### WHAT YOU ARE ASKED TO DO
From the line with "L := by ring_nf" through the line with "[if_neg hsmall, h1]", repeat the entries verbatim, both end lines included, and add nothing.

______________________________

-- pv_equiv track=rewrite | github.com/foryourselfand/informatics_lab2_solver | helper.py | get_with_spaces
-- ===== SOURCE A (Python) =====
-- def get_with_spaces(string: str, length: int = 4) -> str:
--     arr = []
--     for i in range(len(string), 0, -length):
--         start = i - length
--         if start < 0:
--             start = 0
--         temp = string[start: i]
--         arr.append(temp)
--     arr = arr[::-1]
--     return ' '.join(arr)
-- ===== SOURCE B (Python) =====
-- def get_with_spaces(string: str, length: int = 4) -> str:
--     n = len(string)
--     first = n % length
--     parts = [string[:first]] if first else []
--     parts += [string[i:i + length] for i in range(first, n, length)]
--     return ' '.join(parts)
-- ===== Notes on version B (the rewrite author's own statement) =====
-- stated objective: simpler
-- what changed: B computes the size of the leading partial chunk as len(string) % length and emits the chunks left-to-right in one forward pass, instead of A's right-to-left collection of clamped slices followed by a list reversal; Pre_ excludes length <= 0, where A raises (length = 0, ValueError) or the input is meaningless and both programs' values are accidental (negative length).
-- outside the precondition, e.g. on get_with_spaces('abcdef', -4): A returns '', B returns 'abcd'
import Mathlib
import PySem

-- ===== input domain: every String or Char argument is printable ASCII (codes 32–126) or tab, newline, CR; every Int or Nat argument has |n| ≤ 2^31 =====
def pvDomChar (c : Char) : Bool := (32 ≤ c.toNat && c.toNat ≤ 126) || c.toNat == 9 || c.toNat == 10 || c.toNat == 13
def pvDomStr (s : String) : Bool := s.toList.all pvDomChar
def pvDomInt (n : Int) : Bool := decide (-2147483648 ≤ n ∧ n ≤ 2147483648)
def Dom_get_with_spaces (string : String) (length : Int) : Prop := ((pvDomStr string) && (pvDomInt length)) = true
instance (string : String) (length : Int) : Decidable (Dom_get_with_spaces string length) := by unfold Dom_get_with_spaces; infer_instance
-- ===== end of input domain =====

-- B chunks the string left-to-right (leading chunk size = len % length) in one forward pass,
-- instead of A's right-to-left clamped slicing followed by a list reversal; objective: simpler.

-- ===== PORT A =====
def get_with_spaces (string : String) (length : Int) : String :=
  let arr : List String :=
    (PySem.List.pyRange (PySem.Str.len string) 0 (-length)).foldl
      (fun arr i =>
        let start := i - length
        let start := if start < 0 then 0 else start
        let temp := PySem.Str.slice string (some start) (some i)
        arr ++ [temp]) []
  let arr := (PySem.List.slice? arr none none (-1)).getD []   -- arr[::-1]; step -1 is never none
  PySem.Str.join " " arr

-- ===== PORT B =====
def get_with_spaces_alt (string : String) (length : Int) : String :=
  let n := PySem.Str.len string
  let first := PySem.Int.mod n length
  let parts : List String :=
    if first ≠ 0 then [PySem.Str.slice string none (some first)] else []
  let parts := parts ++
    (PySem.List.pyRange first n length).map
      (fun i => PySem.Str.slice string (some i) (some (i + length)))
  PySem.Str.join " " parts

-- ===== PRECONDITION & SPEC =====
-- Pre_ excludes length ≤ 0: at length = 0 Python A raises ValueError (range() step 0, B raises
-- ZeroDivisionError); for negative length the input is meaningless and both programs return
-- accidental values (A the empty string, B a truncated prefix) that no one would specify.
def Pre_get_with_spaces (string : String) (length : Int) : Prop := 0 < length
instance (string : String) (length : Int) : Decidable (Pre_get_with_spaces string length) := by
  unfold Pre_get_with_spaces; infer_instance
def pvWitness_get_with_spaces : String × Int := ("abcdef", 4)
def Spec_get_with_spaces (string : String) (length : Int) (out : String) : Prop :=
  out = get_with_spaces_alt string length
instance (string : String) (length : Int) (out : String) : Decidable (Spec_get_with_spaces string length out) := by
  unfold Spec_get_with_spaces; infer_instance

-- ===== CLAIM (what is proved, stated in full; the proofs are below) =====
def Claim_equal_get_with_spaces : Prop := ∀ (string : String) (length : Int), Dom_get_with_spaces string length → Pre_get_with_spaces string length → Spec_get_with_spaces string length (get_with_spaces string length)

-- ===== LEMMAS AND PROOFS =====

-- range(n, 0, -L) for 0 < L, 0 < n starts with n and continues from n - L.
lemma pyRange_negstep_cons (L n : Int) (hL : 0 < L) (hn : 0 < n) :
    PySem.List.pyRange n 0 (-L) = n :: PySem.List.pyRange (n - L) 0 (-L) := by
  have hLne : -L ≠ 0 := by omega
  have hnotpos : ¬ (0 < -L) := by omega
  simp only [PySem.List.pyRange, if_neg hLne, hnotpos, if_false, if_pos hn, neg_neg]
  have hcount : n - 0 + L - 1 = (n - 1) + L * 1 := by ring
  have h1 : (n - 0 + L - 1) / L = (n - 1) / L + 1 := by
    rw [hcount, Int.add_mul_ediv_left _ _ (by omega : L ≠ 0)]
  have hq0 : 0 ≤ (n - 1) / L := Int.ediv_nonneg (by omega) (by omega)
  by_cases hsmall : 0 < n - L
  · have : (n - L - 0 + L - 1) / L = (n - 1) / L := by ring_nf
    rw [if_pos hsmall, this, h1]
    have htn : ((n - 1) / L + 1).toNat = ((n - 1) / L).toNat + 1 := by omega
    rw [htn, List.range_succ_eq_map, List.map_cons, List.map_map]
    congr 1
    · push_cast; ring
    · apply List.map_congr_left
      intro k _
      simp only [Function.comp_apply, Nat.succ_eq_add_one]
      push_cast
      ring
  · rw [if_neg hsmall, h1]
    have hz : (n - 1) / L = 0 := Int.ediv_eq_zero_of_lt (by omega) (by omega)
    rw [hz]
    simp

-- range(r, n, L) ends with n - L when L divides n - r and r < n.
lemma pyRange_append_last (L r n : Int) (hL : 0 < L) (hr : r < n) (hd : L ∣ n - r) :
    PySem.List.pyRange r n L = PySem.List.pyRange r (n - L) L ++ [n - L] := by
  obtain ⟨q, hq⟩ := hd
  have hq1 : 1 ≤ q := by nlinarith
  rw [PySem.List.pyRange_of_pos _ _ hL, PySem.List.pyRange_of_pos _ _ hL]
  have hc1 : n - r + L - 1 = (L - 1) + L * q := by linear_combination hq
  have e1 : (n - r + L - 1) / L = q := by
    rw [hc1, Int.add_mul_ediv_left _ _ (by omega : L ≠ 0),
      Int.ediv_eq_zero_of_lt (by omega) (by omega)]
    omega
  rw [if_pos hr, e1]
  by_cases h2 : r < n - L
  · have hq2 : 2 ≤ q := by nlinarith
    have hc2 : n - L - r + L - 1 = (L - 1) + L * (q - 1) := by linear_combination hq
    have e2 : (n - L - r + L - 1) / L = q - 1 := by
      rw [hc2, Int.add_mul_ediv_left _ _ (by omega : L ≠ 0),
        Int.ediv_eq_zero_of_lt (by omega) (by omega)]
      omega
    rw [if_pos h2, e2]
    have htn : q.toNat = (q - 1).toNat + 1 := by omega
    rw [htn, List.range_succ, List.map_append, List.map_cons]
    congr 2
    push_cast [show ((q - 1).toNat : Int) = q - 1 by omega]
    omega
  · have hq2 : q = 1 := by nlinarith
    rw [if_neg h2]
    subst hq2
    simp
    omega

-- the reversed countdown range is the leading remainder followed by the shifted stride range
lemma range_rev (L : Int) (hL : 0 < L) : ∀ (m : Nat) (n : Int), 0 ≤ n → n.toNat = m →
    (PySem.List.pyRange n 0 (-L)).reverse =
    (if PySem.Int.mod n L ≠ 0 then [PySem.Int.mod n L] else [])
      ++ (PySem.List.pyRange (PySem.Int.mod n L) n L).map (· + L) := by
  intro m
  induction m using Nat.strong_induction_on with
  | _ m ih =>
    intro n hn hm
    rw [PySem.Int.mod_eq_emod_of_pos hL]
    have hr0 : 0 ≤ n % L := Int.emod_nonneg n (by omega)
    have hrL : n % L < L := Int.emod_lt_of_pos n hL
    have hdvd : L ∣ n - n % L := ⟨n / L, by linear_combination (Int.mul_ediv_add_emod n L).symm⟩
    rcases lt_trichotomy n 0 with h | h | h
    · omega
    · subst h
      simp [PySem.List.pyRange]
    · rw [pyRange_negstep_cons L n hL h, List.reverse_cons]
      by_cases hbig : L < n
      · have hmod : (n - L) % L = n % L := Int.sub_emod_right n L
        have hrec := ih (n - L).toNat (by omega) (n - L) (by omega) rfl
        rw [PySem.Int.mod_eq_emod_of_pos hL, hmod] at hrec
        rw [hrec]
        have hle : n % L < n := by omega
        rw [pyRange_append_last L (n % L) n hL hle hdvd, List.map_append]
        simp [List.append_assoc]
      · -- 0 < n ≤ L : single element
        have hnil : PySem.List.pyRange (n - L) 0 (-L) = [] := by
          simp only [PySem.List.pyRange]
          rw [if_neg (by omega : ¬ (-L) = 0)]
          simp only [if_neg (by omega : ¬ (0:Int) < -L), if_neg (by omega : ¬ (0:Int) < n - L)]
          simp
        rw [hnil]
        by_cases heq : n = L
        · subst heq
          have hmod : n % n = 0 := Int.emod_self
          rw [hmod]
          rw [if_neg (by simp)]
          have : PySem.List.pyRange 0 n n = [0] := by
            rw [PySem.List.pyRange_of_pos _ _ hL, if_pos (by omega)]
            have : (n - 0 + n - 1) / n = 1 := by
              have : n - 0 + n - 1 = (n - 1) + n * 1 := by ring
              rw [this, Int.add_mul_ediv_left _ _ (by omega : n ≠ 0),
                Int.ediv_eq_zero_of_lt (by omega) (by omega)]
              omega
            rw [this]
            simp
          rw [this]
          simp
        · have hmod : n % L = n := Int.emod_eq_of_lt (by omega) (by omega)
          rw [hmod, if_pos (by omega : n ≠ 0)]
          have : PySem.List.pyRange n n L = [] := by
            rw [PySem.List.pyRange_of_pos _ _ hL, if_neg (by omega)]
            simp
          rw [this]
          simp

-- A equals B on every input with 0 < length
lemma get_with_spaces_eq_alt (string : String) (length : Int) (hL : 0 < length) :
    get_with_spaces string length = get_with_spaces_alt string length := by
  unfold get_with_spaces get_with_spaces_alt
  simp only [PySem.List.foldl_append_singleton_eq_map, List.nil_append,
    PySem.List.slice?_none_none_neg_one, Option.getD_some]
  rw [← List.map_reverse]
  have hn0 : (0:Int) ≤ PySem.Str.len string := by simp [PySem.Str.len_eq]
  rw [range_rev length hL (PySem.Str.len string).toNat _ hn0 rfl]
  rw [List.map_append, List.map_map]
  set n := PySem.Str.len string with hn
  set r := PySem.Int.mod n length with hrdef
  have hr0 : 0 ≤ r := by
    rw [hrdef, PySem.Int.mod_eq_emod_of_pos hL]; exact Int.emod_nonneg n (by omega)
  have hrL : r < length := by
    rw [hrdef, PySem.Int.mod_eq_emod_of_pos hL]; exact Int.emod_lt_of_pos n hL
  congr 1
  congr 1
  · -- the leading (possibly partial) chunk: A clamps its start to 0, B slices from the beginning
    by_cases hr : r ≠ 0
    · rw [if_pos hr, if_pos hr, List.map_cons, List.map_nil]
      have : (if r - length < 0 then 0 else r - length) = 0 := by rw [if_pos (by omega)]
      simp only [this]
      simp [PySem.Str.slice, PySem.Chars.slice_eq_listSlice]
    · rw [if_neg hr, if_neg hr, List.map_nil]
  · -- the full chunks: A's slice ending at j + length is B's slice starting at j
    apply List.map_congr_left
    intro j hj
    have hj0 : r ≤ j := ((PySem.List.mem_pyRange_iff_of_pos hL j).mp hj).1
    simp only [Function.comp_apply]
    rw [if_neg (by omega)]
    congr 2 <;> omega

-- ===== VERDICT (by name: the statement is the Claim_ definition above) =====
theorem get_with_spaces_spec : Claim_equal_get_with_spaces := by
  intro string length _ hPre
  unfold Spec_get_with_spaces
  exact get_with_spaces_eq_alt string length hPre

______________________________

### EXPECTED ANSWER
  · have : (n - L - 0 + L - 1) / L = (n - 1) / L := by ring_nf
    rw [if_pos hsmall, this, h1]
    have htn : ((n - 1) / L + 1).toNat = ((n - 1) / L).toNat + 1 := by omega
    rw [htn, List.range_succ_eq_map, List.map_cons, List.map_map]
    congr 1
    · push_cast; ring
    · apply List.map_congr_left
      intro k _
      simp only [Function.comp_apply, Nat.succ_eq_add_one]
      push_cast
      ring
  · rw [if_neg hsmall, h1]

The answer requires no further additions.